To commemorate the UNESCO International Day for the Remembrance of the Slave Trade and its Abolition, Temi will talk about the exhibition 'A Visible Difference: skin, race and identity 1720-1820' currently on show at the Hunterian Museum.


The forgotten histories of black Africans living with skin pigmentation conditions in the 18th and early 19th centuries are explored through this talk.

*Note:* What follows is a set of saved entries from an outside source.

lemma bGo_eq (L : Nat) : ∀ (rest : String), rest.toList.length = L →
    ∀ (c : PySem.Dict Int String) (w : PySem.Dict Int (List String))
      (ch : PySem.Dict Int (List (List String))) (n : Int),
    (∀ k ∈ c.keys, k < n) → (∀ k ∈ w.keys, k < n) → (∀ k ∈ ch.keys, k < n) →
    splitParagraphBGo rest c w ch n =
      (c.items ++ (canonOf rest n).1, w.items ++ (canonOf rest n).2.1,
       ch.items ++ (canonOf rest n).2.2) := by
  induction L using Nat.strong_induction_on with
  | _ L IH =>
  intro rest hL c w ch n hc hw hch
  have hcget : c.contains n = false := by
    rw [PySem.Dict.contains_eq_decide_mem_keys]
    simp only [decide_eq_false_iff_not]
    intro hm; exact absurd (hc n hm) (lt_irrefl n)
  have hwget : w.contains n = false := by
    rw [PySem.Dict.contains_eq_decide_mem_keys]
    simp only [decide_eq_false_iff_not]
    intro hm; exact absurd (hw n hm) (lt_irrefl n)
  have hchget : ch.contains n = false := by
    rw [PySem.Dict.contains_eq_decide_mem_keys]
    simp only [decide_eq_false_iff_not]
    intro hm; exact absurd (hch n hm) (lt_irrefl n)
  rw [splitParagraphBGo, parts_eq, splitOnMax_dot]
  by_cases hd : '.' ∈ rest.toList
  · -- a '.' is present: one sentence is peeled off and the loop recurses on the tail
    rw [if_pos hd]
    simp only [List.map_cons, List.map_nil, List.getD_cons_zero, List.getD_cons_succ,
      List.length_cons, List.length_nil]
    rw [dif_neg (by omega)]
    have hlt : ((rest.toList.dropWhile (fun c => c != '.')).tail).length < L := by
      have hne : rest.toList.dropWhile (fun c => c != '.') ≠ [] := by
        intro hnil
        have h4 := List.dropWhile_eq_nil_iff.mp hnil
        have h5 := h4 '.' hd
        simp at h5
      have h1 : (rest.toList.dropWhile (fun c => c != '.')).length ≤ rest.toList.length :=
        List.length_dropWhile_le _ _
      have h2 : 0 < (rest.toList.dropWhile (fun c => c != '.')).length :=
        List.length_pos_iff.mpr hne
      simp only [List.length_tail]
      omega
    by_cases hws : PySem.Str.split₀ (String.ofList (rest.toList.takeWhile (fun c => c != '.'))) ≠ []
    · rw [if_pos hws]
      have hstrip : PySem.Str.strip (String.ofList (rest.toList.takeWhile (fun c => c != '.'))) ≠ "" :=
        (ws_iff _).mp hws
      rw [IH _ (by omega) _ (by simp) _ _ _ (n + 1)
            (by intro k hk
                rcases (PySem.Dict.mem_keys_insert _ _ _ _).mp hk with hk | hk
                · omega
                · have := hc k hk; omega)
            (by intro k hk
                rcases (PySem.Dict.mem_keys_insert _ _ _ _).mp hk with hk | hk
                · omega
                · have := hw k hk; omega)
            (by intro k hk
                rcases (PySem.Dict.mem_keys_insert _ _ _ _).mp hk with hk | hk
                · omega
                · have := hch k hk; omega)]
      rw [PySem.Dict.items_insert_of_not_contains _ _ hcget,
          PySem.Dict.items_insert_of_not_contains _ _ hwget,
          PySem.Dict.items_insert_of_not_contains _ _ hchget]
      simp only [canonOf]
      rw [cleanedOf_struct rest, if_pos hd, if_pos hstrip]
      simp [PySem.List.enumerate_cons, str_split₀_strip]
    · rw [if_neg hws]
      simp only [ne_eq, not_not] at hws
      have hstrip : PySem.Str.strip (String.ofList (rest.toList.takeWhile (fun c => c != '.'))) = "" := by
        by_contra hne
        exact ((ws_iff _).mpr hne) hws
      rw [IH _ (by omega) _ (by simp) _ _ _ n hc hw hch]
      simp only [canonOf]
      rw [cleanedOf_struct rest, if_pos hd, if_neg (by simp [hstrip])]
      simp
  · -- no '.' left: the final fragment is processed and the loop stops
    rw [if_neg hd]
    simp only [List.map_cons, List.map_nil, List.getD_cons_zero, String.ofList_toList,
      List.length_cons, List.length_nil]
    simp only [dite_true]
    by_cases hws : PySem.Str.split₀ rest ≠ []
    · rw [if_pos hws]
      have hstrip : PySem.Str.strip rest ≠ "" := (ws_iff rest).mp hws
      rw [PySem.Dict.items_insert_of_not_contains _ _ hcget,
          PySem.Dict.items_insert_of_not_contains _ _ hwget,
          PySem.Dict.items_insert_of_not_contains _ _ hchget]
      simp only [canonOf]
      rw [cleanedOf_struct rest, if_neg hd, if_pos hstrip]
      simp [PySem.List.enumerate_cons, str_split₀_strip]
    · rw [if_neg hws]
      simp only [ne_eq, not_not] at hws
      have hstrip : PySem.Str.strip rest = "" := by
        by_contra hne
        exact ((ws_iff rest).mpr hne) hws
      simp only [canonOf]
      rw [cleanedOf_struct rest, if_neg hd, if_neg (by simp [hstrip])]
      simp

On display are two rare paintings of black African slave children. The little-known portraits depict Mary Sabina, who was born in South America in 1736, and George Alexander Gratton, who was born in St Vincent in 1808. Both children had piebaldism - a rare genetic skin pigmentation condition causing extreme white patches on the skin.

George and Mary were among many black African men, women and children with similar conditions who were exhibited at public fairs and in private ‘curiosity collections’ as freaks of nature. These paintings illustrate the popular fascination with unusual bodies.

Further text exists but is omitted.